ロリコンおじさん初化粧

女装だと、未知の世界だ。流石にちょっと無理だし無職がいきなり接客とか出来るわけない。


「女装はちょっと、あの」


「警察行くか」


そうだった俺は今女装キャバか警察行きかを、天秤にかけている所だった。


「やります」


肩を落としながら、カツラを装着した。けど化粧のやり方が分からない、こんな青髭剥き出しの状態で出ていくのは、ダメだと言うのは素人の俺でも分かる。けど一定の需要はあるのかなどと、考えていると後ろから殺気を感じた。


「何ボサっとしてるんや」


「化粧のやり方とかが分からなくて」


「ちょっと待ってろ」


どこかへ行ってしまった、この隙に逃げ出そうと考えたが、直ぐに帰ってきたので無理だった。


「はじめまして」


目の前には亜紀ちゃんのお父さんと美少女が立っていた。俺は動揺した、ロリコン歴20年超えの俺がとてつもなく揺らいでいる。

白い肌に、天使のようなドレス、そしてツヤツヤのツインテール、思わず鼻が伸びる。


「お前勘違いしてるかもしれんが、コイツは男や」


一瞬で恋心を奪い、そして消えていった。


「ごめんなさいね、僕はバリバリ男なんだ」


「あぁ…」


「コイツに化粧して貰ったら、すぐホール行けよ」


俺は男に化粧を教えて貰うのか、頭が混乱するな。いやまだ女の可能性だってあるはずなんだ、諦めないぞ。


「はーいじゃぁ、やっていきますね」


谷間を凝視するも、どうしても逃げられない股の膨らみが俺を現実に返す。マジで男なのかという絶望感に苛まれる。

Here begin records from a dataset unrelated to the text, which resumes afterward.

-- pv_equiv track=rewrite | github.com/Sarthak-2329/Story | rabbit_leap.py | solve_with_bfs
-- ===== SOURCE A (Python) =====
-- from collections import deque
--
-- def get_successors(state):
--     """
--     Generates all valid successor states for the Rabbit Leap problem.
--     'E' are east-bound rabbits (can only move right).
--     'W' are west-bound rabbits (can only move left).
--     '_' is the empty stone.
--     """
--     successors = []
--     empty_index = state.find('_')
--
--     # Possible moves for East-bound rabbits ('E') moving right
--     # Slide right: E_ -> _E
--     if empty_index > 0 and state[empty_index - 1] == 'E':
--         new_state = list(state)
--         new_state[empty_index], new_state[empty_index - 1] = new_state[empty_index - 1], new_state[empty_index]
--         successors.append("".join(new_state))
--
--     # Jump right: EW_ -> _WE
--     if empty_index > 1 and state[empty_index - 2] == 'E' and state[empty_index - 1] == 'W':
--         new_state = list(state)
--         new_state[empty_index], new_state[empty_index - 2] = new_state[empty_index - 2], new_state[empty_index]
--         successors.append("".join(new_state))
--
--     # Possible moves for West-bound rabbits ('W') moving left
--     # Slide left: _W -> W_
--     if empty_index < len(state) - 1 and state[empty_index + 1] == 'W':
--         new_state = list(state)
--         new_state[empty_index], new_state[empty_index + 1] = new_state[empty_index + 1], new_state[empty_index]
--         successors.append("".join(new_state))
--
--     # Jump left: _EW -> WE_
--     if empty_index < len(state) - 2 and state[empty_index + 2] == 'W' and state[empty_index + 1] == 'E':
--         new_state = list(state)
--         new_state[empty_index], new_state[empty_index + 2] = new_state[empty_index + 2], new_state[empty_index]
--         successors.append("".join(new_state))
--
--     return successors
--
-- def solve_with_bfs(start_state, goal_state):
--     """Solves the problem using Breadth-First Search."""
--     queue = deque([(start_state, [start_state])])
--     visited = {start_state}
--     max_queue_size = 1
--     nodes_visited = 0
--
--     while queue:
--         nodes_visited += 1
--         current_state, path = queue.popleft()
--
--         if current_state == goal_state:
--             return path, nodes_visited, max_queue_size
--
--         for successor in get_successors(current_state):
--             if successor not in visited:
--                 visited.add(successor)
--                 new_path = path + [successor]
--                 queue.append((successor, new_path))
--                 if len(queue) > max_queue_size:
--                     max_queue_size = len(queue)
--
--     return None, nodes_visited, max_queue_size
-- ===== SOURCE B (Python) =====
-- _RULES = ((-1, None, 'E'), (-2, 'W', 'E'), (1, None, 'W'), (2, 'E', 'W'))
--
-- def _swap(state, i, j):
--     cs = list(state)
--     cs[i], cs[j] = cs[j], cs[i]
--     return ''.join(cs)
--
-- def _moves(state):
--     """Table-driven successor generation: each rule is (offset, required middle, rabbit)."""
--     e = state.find('_')
--     n = len(state)
--     out = []
--     for d, mid, rabbit in _RULES:
--         if 0 <= e + d <= n - 1 and state[e + d] == rabbit and (mid is None or state[e + d // 2] == mid):
--             out.append(_swap(state, e, e + d))
--     return out
--
-- def solve_with_bfs(start_state, goal_state):
--     """BFS over bare states with a two-list queue and a predecessor map;
--     the path is rebuilt once, by walking parent links from the goal and reversing."""
--     front, back = [start_state], []
--     parent = {}
--     visited = {start_state}
--     max_queue_size = 1
--     nodes_visited = 0
--
--     while front or back:
--         if not front:
--             front, back = back, []
--         nodes_visited += 1
--         current = front[0]
--         front = front[1:]
--
--         if current == goal_state:
--             path = []
--             node = current
--             while node is not None:
--                 path.append(node)
--                 node = parent.get(node)
--             return path[::-1], nodes_visited, max_queue_size
--
--         for succ in _moves(current):
--             if succ not in visited:
--                 visited.add(succ)
--                 parent[succ] = current
--                 back.append(succ)
--                 if len(front) + len(back) > max_queue_size:
--                     max_queue_size = len(front) + len(back)
--
--     return None, nodes_visited, max_queue_size
-- ===== Notes on version B (the rewrite author's own statement) =====
-- stated objective: alternative
-- what changed: B enqueues bare states in a two-list front/back queue and keeps a predecessor map, rebuilding the path once by walking parent links from the goal, and generates successors from a data table of (offset, middle, rabbit) rules instead of four hand-written branches; A instead copies a growing path list into every queue entry.
import Mathlib
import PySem

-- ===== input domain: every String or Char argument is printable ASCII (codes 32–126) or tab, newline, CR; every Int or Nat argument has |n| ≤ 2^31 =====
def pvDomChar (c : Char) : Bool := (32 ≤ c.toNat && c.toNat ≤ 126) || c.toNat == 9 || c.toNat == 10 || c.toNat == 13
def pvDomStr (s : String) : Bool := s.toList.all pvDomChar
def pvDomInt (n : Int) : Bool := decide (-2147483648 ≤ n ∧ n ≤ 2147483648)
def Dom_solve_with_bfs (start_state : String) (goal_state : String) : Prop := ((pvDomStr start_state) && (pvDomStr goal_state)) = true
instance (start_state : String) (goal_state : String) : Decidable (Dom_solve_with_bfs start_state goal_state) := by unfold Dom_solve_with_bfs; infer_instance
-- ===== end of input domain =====

-- B replaces A's path-carrying BFS by a two-list state queue with a predecessor map (path rebuilt
-- once at the goal) and table-driven successor generation; counters are maintained identically.


-- ===== PORT A =====

-- new_state[i], new_state[j] = new_state[j], new_state[i]  (RHS read first, then assign i, then j;
-- exact including Python's negative-index wraparound via pyGetD/pySetD — every access is in range
-- under the guards; also the faithful port of B's helper _swap, which is the same Python code)
def swapState (st : List Char) (i j : Int) : String :=
  String.ofList (PySem.List.pySetD (PySem.List.pySetD st i (PySem.List.pyGetD st j ' ')) j
    (PySem.List.pyGetD st i ' '))

-- A's helper get_successors: four hand-written branches
def get_successors (state : String) : List String :=
  let st := state.toList
  let e := PySem.Str.find state "_"
  let n : Int := (st.length : Int)
  let s1 := if e > 0 ∧ PySem.List.pyGetD st (e-1) ' ' = 'E' then
      ([] : List String) ++ [swapState st e (e-1)] else []
  let s2 := if e > 1 ∧ PySem.List.pyGetD st (e-2) ' ' = 'E' ∧ PySem.List.pyGetD st (e-1) ' ' = 'W' then
      s1 ++ [swapState st e (e-2)] else s1
  let s3 := if e < n - 1 ∧ PySem.List.pyGetD st (e+1) ' ' = 'W' then
      s2 ++ [swapState st e (e+1)] else s2
  let s4 := if e < n - 2 ∧ PySem.List.pyGetD st (e+2) ' ' = 'W' ∧ PySem.List.pyGetD st (e+1) ' ' = 'E' then
      s3 ++ [swapState st e (e+2)] else s3
  s4

-- fuel: an upper bound on the number of dequeues (every enqueue after the first adds a fresh state to
-- visited; all reachable states are strings of the start's length, so at most n^n of them);
-- the while-loop itself always terminates, the fuel only makes the recursion structural
def bfsFuel (s : String) : Nat := s.toList.length ^ s.toList.length + 2

-- body of A's 'for successor in get_successors(...)' loop; state = (queue, visited, max_queue_size)
def stepA (path : List String) (st : List (String × List String) × PySem.Set String × Int)
    (succ : String) : List (String × List String) × PySem.Set String × Int :=
  if PySem.Set.contains st.2.1 succ then st
  else
    let vis := PySem.Set.add st.2.1 succ
    let q := st.1 ++ [(succ, path ++ [succ])]
    let mqs := if ((q.length : Int)) > st.2.2 then (q.length : Int) else st.2.2
    (q, vis, mqs)

-- A's while-loop
def bfsA (goal : String) : Nat → List (String × List String) → PySem.Set String → Int → Int →
    Option (List String) × Int × Int
  | 0, _, _, nv, mqs => (none, nv, mqs)
  | _+1, [], _, nv, mqs => (none, nv, mqs)
  | f+1, (cur, path) :: qs, vis, nv, mqs =>
    if cur == goal then (some path, nv + 1, mqs)
    else
      let st := (get_successors cur).foldl (stepA path) (qs, vis, mqs)
      bfsA goal f st.1 st.2.1 (nv + 1) st.2.2

def solve_with_bfs (start_state : String) (goal_state : String) : Option (List String) × Int × Int :=
  bfsA goal_state (bfsFuel start_state) [(start_state, [start_state])]
    (PySem.Set.ofList [start_state]) 0 1

-- ===== PORT B =====

-- B's rule table _RULES: (offset d, required middle stone, rabbit letter)
def rulesB : List (Int × Option Char × Char) :=
  [(-1, none, 'E'), (-2, some 'W', 'E'), (1, none, 'W'), (2, some 'E', 'W')]

-- B's _moves: one guarded append per table rule ('state[e+d//2]' via Python floor division)
def movesB (state : String) : List String :=
  let st := state.toList
  let e := PySem.Str.find state "_"
  let n : Int := (st.length : Int)
  rulesB.foldl (fun out r =>
    if (decide (0 ≤ e + r.1) && decide (e + r.1 ≤ n - 1)
        && (PySem.List.pyGetD st (e + r.1) ' ' == r.2.2)
        && (match r.2.1 with
            | none => true
            | some m => PySem.List.pyGetD st (e + PySem.Int.floordiv r.1 2) ' ' == m)) then
      out ++ [swapState st e (e + r.1)]
    else out) []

「だから、男だって言ってるでしょ。ここのキャストは全員男。はい出来た」


無理すぎる、こんなに可愛いのに男ってそんなの無いよ


「早く鏡見ろ」


「はいぃ」


今のは確実に男の声だった、怖かった。

怯えながら鏡を見てみると、そこにはとんでもなくキュートな女の子がいた。Theロリだった。


「かわいいな俺、マジか」


「ホール行くよー」


「もうですか、早っ」


俺はそこで初めて、他のキャバ嬢を見た。

全員可愛くて、思わず見惚れてしまう、本当に男なのかが疑わしいくらいだけど、男なんだよな。


「自己紹介が遅れたね、僕はテルミって名前でやってるんだ。」


「源氏名ってやつですね。」


俺はどんな名前にしようかと、若干ワクワクし始めていた。すると亜紀ちゃんのお父さんがやって来て


「お前の源氏名は、リコや」


強制的に決められた。何でか分からないけど、俺はリコらしい。名前も明かしてないのにどういうことなんだ。


「お前は、ロリコンやからそこから取ってる。」


嫌すぎる、由来言われなかったら別に問題無いんだけど、聞いてしまったからには仕方ない直談判だ。俺の名誉に関わる


「自分で決めるんじゃないんですか?」


「犯罪者予備軍が口答えすんなよ。」


ぐうの音も出ない、仕方なく受け入れるしか無かった。


「ドンマイ、切り替えて色々見に行こ。」


いつでもテルミさんは優しい。こんな人で溢れていたらいいのに。